## Task brief
Search the listing for the word "return" and copy every line where it turns up.

★ ★ ★ ★

-- pv_equiv track=rewrite | github.com/Mondego/pyreco | repoData/fengsp-shortly/allPythonContent.py | base52_encode
-- ===== SOURCE A (Python) =====
-- def base52_encode(number):
--     assert isinstance(number, int), 'integer required'
--     assert number >= 0, 'positive integer required'
--     if number == 0:
--         return '0'
--     base52 = []
--     while number != 0:
--         number, i = divmod(number, 52)
--         base52.append('abcdefghijklmnopqrstuvwxyzABCDEFGHIJKLMNOPQRSTUVWXYZ'[i])
--     return ''.join(reversed(base52))
-- ===== SOURCE B (Python) =====
-- def base52_encode(number):
--     assert isinstance(number, int), 'integer required'
--     assert number >= 0, 'positive integer required'
--     if number == 0:
--         return '0'
--     DIGITS = 'abcdefghijklmnopqrstuvwxyzABCDEFGHIJKLMNOPQRSTUVWXYZ'
--     p = 1
--     while p * 52 <= number:
--         p *= 52
--     out = ''
--     while p > 0:
--         out += DIGITS[number // p]
--         number %= p
--         p //= 52
--     return out
-- ===== Notes on version B (the rewrite author's own statement) =====
-- stated objective: alternative
-- what changed: Replaces A's bottom-up divmod loop (append least-significant digits, then reverse/join) with a top-down algorithm: first find the largest power of 52 not exceeding the number, then peel digits most-significant-first by dividing by descending powers, so no list and no reverse are built.
import Mathlib
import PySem

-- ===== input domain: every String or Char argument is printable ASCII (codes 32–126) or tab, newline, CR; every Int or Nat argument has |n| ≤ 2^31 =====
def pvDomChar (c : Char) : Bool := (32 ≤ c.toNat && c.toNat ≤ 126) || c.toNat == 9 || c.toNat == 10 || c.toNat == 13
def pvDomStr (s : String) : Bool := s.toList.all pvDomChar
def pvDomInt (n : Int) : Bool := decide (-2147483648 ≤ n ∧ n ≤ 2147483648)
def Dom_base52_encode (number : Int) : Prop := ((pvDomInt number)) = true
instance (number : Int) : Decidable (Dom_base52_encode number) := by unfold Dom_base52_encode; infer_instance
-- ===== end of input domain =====

-- B encodes top-down: it finds the largest power of 52 ≤ number, then extracts digits
-- most-significant-first by division by descending powers — no list append + reverse.

def pvDigits : List Char := "abcdefghijklmnopqrstuvwxyzABCDEFGHIJKLMNOPQRSTUVWXYZ".toList

-- ===== PORT A =====
-- the while loop: number ≥ 0 throughout (the assert excludes negatives); state is (number, base52 list)
def base52Loop (n : Nat) (acc : List Char) : List Char :=
  if h : n = 0 then acc
  else base52Loop (n / 52) (acc ++ [pvDigits.getD (n % 52) 'a'])
decreasing_by exact Nat.div_lt_self (Nat.pos_of_ne_zero h) (by norm_num)

def base52_encode (number : Int) : String :=
  if number < 0 then ""   -- guard: Python's assert raises here (outside Pre_)
  else if number = 0 then "0"
  else String.mk (base52Loop number.toNat []).reverse

-- ===== PORT B =====
-- first while loop of B: p = largest p*52^k with p*52^k ≤ n (started at p = 1)
def findPow (n p : Nat) : Nat :=
  if _h : 0 < p ∧ p * 52 ≤ n then findPow n (p * 52) else p
termination_by n - p
decreasing_by omega

-- second while loop of B: emit digit n / p, keep remainder n % p, shrink p
def extract (n p : Nat) : List Char :=
  if h : 0 < p then pvDigits.getD (n / p) 'a' :: extract (n % p) (p / 52)
  else []
termination_by p
decreasing_by exact Nat.div_lt_self h (by norm_num)

def base52_encode_alt (number : Int) : String :=
  if number < 0 then ""   -- guard: Python's assert raises here (outside Pre_)
  else if number = 0 then "0"
  else String.mk (extract number.toNat (findPow number.toNat 1))

-- ===== PRECONDITION & SPEC =====
-- Pre_ excludes negative inputs, on which Python A raises AssertionError.
def Pre_base52_encode (number : Int) : Prop := 0 ≤ number
instance (number : Int) : Decidable (Pre_base52_encode number) := by unfold Pre_base52_encode; infer_instance
def pvWitness_base52_encode : Int := (137)
def Spec_base52_encode (number : Int) (out : String) : Prop := out = base52_encode_alt number
instance (number : Int) (out : String) : Decidable (Spec_base52_encode number out) := by unfold Spec_base52_encode; infer_instance

-- ===== CLAIM (what is proved, stated in full; the proofs are below) =====
def Claim_equal_base52_encode : Prop := ∀ (number : Int), Dom_base52_encode number → Pre_base52_encode number → Spec_base52_encode number (base52_encode number)

-- ===== LEMMAS AND PROOFS =====

-- proof helper: least-significant-first digit list of fixed length k+1 (with leading zeros)
def padLsd : Nat → Nat → List Char
  | 0, m => [pvDigits.getD (m % 52) 'a']
  | k+1, m => pvDigits.getD (m % 52) 'a' :: padLsd k (m / 52)

theorem base52Loop_append (n : Nat) : ∀ acc, base52Loop n acc = acc ++ base52Loop n [] := by
  induction n using Nat.strong_induction_on with
  | _ n ih =>
    intro acc
    conv_lhs => rw [base52Loop]
    conv_rhs => rw [base52Loop]
    by_cases h : n = 0
    · simp [h]
    · simp only [h, dite_false]
      rw [ih (n / 52) (Nat.div_lt_self (Nat.pos_of_ne_zero h) (by norm_num)) (acc ++ _),
          ih (n / 52) (Nat.div_lt_self (Nat.pos_of_ne_zero h) (by norm_num)) ([] ++ _)]
      simp

theorem loop_eq_pad : ∀ k m, 52 ^ k ≤ m → m < 52 ^ (k + 1) → base52Loop m [] = padLsd k m := by
  intro k
  induction k with
  | zero =>
    intro m h1 h2
    have hm : m ≠ 0 := by simp at h1; omega
    rw [base52Loop]
    simp only [hm, dite_false]
    have hdiv : m / 52 = 0 := Nat.div_eq_of_lt (by simpa using h2)
    rw [base52Loop]
    simp [hdiv, padLsd]
  | succ k ih =>
    intro m h1 h2
    have hm : m ≠ 0 := by have := Nat.pow_pos (show 0 < 52 by norm_num) (n := k + 1); omega
    rw [base52Loop]
    simp only [hm, dite_false]
    rw [base52Loop_append]
    rw [ih (m / 52) (by rw [Nat.le_div_iff_mul_le (by norm_num), ← pow_succ]; exact h1)
          (by rw [Nat.div_lt_iff_lt_mul (by norm_num), ← pow_succ]; exact h2)]
    simp [padLsd]

theorem padLsd_mod : ∀ k m, padLsd k (m % 52 ^ (k + 1)) = padLsd k m := by
  intro k
  induction k with
  | zero =>
    intro m
    simp [padLsd, Nat.mod_mod_of_dvd]
  | succ k ih =>
    intro m
    have h1 : m % 52 ^ (k + 2) % 52 = m % 52 :=
      Nat.mod_mod_of_dvd m (dvd_pow_self 52 (Nat.succ_ne_zero (k+1)))
    have h2 : m % 52 ^ (k + 2) / 52 = m / 52 % 52 ^ (k + 1) := by
      rw [show (52:ℕ) ^ (k + 2) = 52 * 52 ^ (k+1) by ring]
      exact Nat.mod_mul_right_div_self m 52 (52 ^ (k+1))
    simp [padLsd, h1, h2, ih]

theorem padLsd_succ : ∀ k m, padLsd (k + 1) m = padLsd k m ++ [pvDigits.getD (m / 52 ^ (k + 1) % 52) 'a'] := by
  intro k
  induction k with
  | zero => intro m; simp [padLsd]
  | succ k ih =>
    intro m
    show pvDigits.getD (m % 52) 'a' :: padLsd (k+1) (m / 52) = _
    rw [ih (m / 52)]
    have : m / 52 / 52 ^ (k + 1) = m / 52 ^ (k + 2) := by
      rw [Nat.div_div_eq_div_mul]; congr 1; ring
    simp [padLsd, this]

theorem extract_pad : ∀ k m, m < 52 ^ (k + 1) → extract m (52 ^ k) = (padLsd k m).reverse := by
  intro k
  induction k with
  | zero =>
    intro m h
    have hm : m % 52 = m := Nat.mod_eq_of_lt (by simpa using h)
    simp [extract, padLsd, hm]
  | succ k ih =>
    intro m h
    rw [extract]
    have hp : 0 < 52 ^ (k + 1) := Nat.pow_pos (by norm_num)
    simp only [hp, dite_true]
    have hdiv52 : 52 ^ (k + 1) / 52 = 52 ^ k := by
      rw [pow_succ]; exact Nat.mul_div_cancel _ (by norm_num)
    rw [hdiv52, ih (m % 52 ^ (k + 1)) (Nat.mod_lt m hp), padLsd_mod, padLsd_succ]
    have htop : m / 52 ^ (k + 1) % 52 = m / 52 ^ (k + 1) := by
      apply Nat.mod_eq_of_lt
      rw [Nat.div_lt_iff_lt_mul hp, ← pow_succ']
      exact h
    simp [htop]

theorem findPow_spec : ∀ (d n p : Nat), n - p ≤ d → 0 < p → p ≤ n →
    ∃ k, findPow n p = p * 52 ^ k ∧ p * 52 ^ k ≤ n ∧ n < p * 52 ^ (k + 1) := by
  intro d
  induction d with
  | zero =>
    intro n p hd hp hpn
    rw [findPow]
    have hno : ¬(0 < p ∧ p * 52 ≤ n) := by omega
    simp only [hno, dite_false]
    exact ⟨0, by ring, by simpa using hpn, by simp [pow_succ]; omega⟩
  | succ d ih =>
    intro n p hd hp hpn
    rw [findPow]
    by_cases h : p * 52 ≤ n
    · simp only [hp, h, and_self, dite_true]
      obtain ⟨k, h1, h2, h3⟩ := ih n (p * 52) (by omega) (by omega) h
      exact ⟨k + 1, by rw [h1]; ring, by calc p * 52 ^ (k+1) = p * 52 * 52 ^ k := by ring
                                          _ ≤ n := h2,
             by calc n < p * 52 * 52 ^ (k+1) := h3
                  _ = p * 52 ^ (k + 2) := by ring⟩
    · have hno : ¬(0 < p ∧ p * 52 ≤ n) := by tauto
      simp only [hno, dite_false]
      exact ⟨0, by ring, by simpa using hpn, by simp [pow_succ]; omega⟩

-- ===== VERDICT (by name: the statement is the Claim_ definition above) =====
theorem base52_encode_spec : Claim_equal_base52_encode := by
  intro number _ hpre
  unfold Spec_base52_encode base52_encode base52_encode_alt
  split_ifs with h1 h2
  · rfl
  · rfl
  · have hn : 1 ≤ number.toNat := by omega
    obtain ⟨k, hq, hle, hlt⟩ :=
      findPow_spec number.toNat number.toNat 1 (by omega) (by norm_num) hn
    rw [hq, one_mul, extract_pad k number.toNat (by simpa using hlt),
        loop_eq_pad k number.toNat (by simpa using hle) (by simpa using hlt)]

★ ★ ★ ★

## Solution to the problem
--         return '0'
--     return ''.join(reversed(base52))
--         return '0'
--     return out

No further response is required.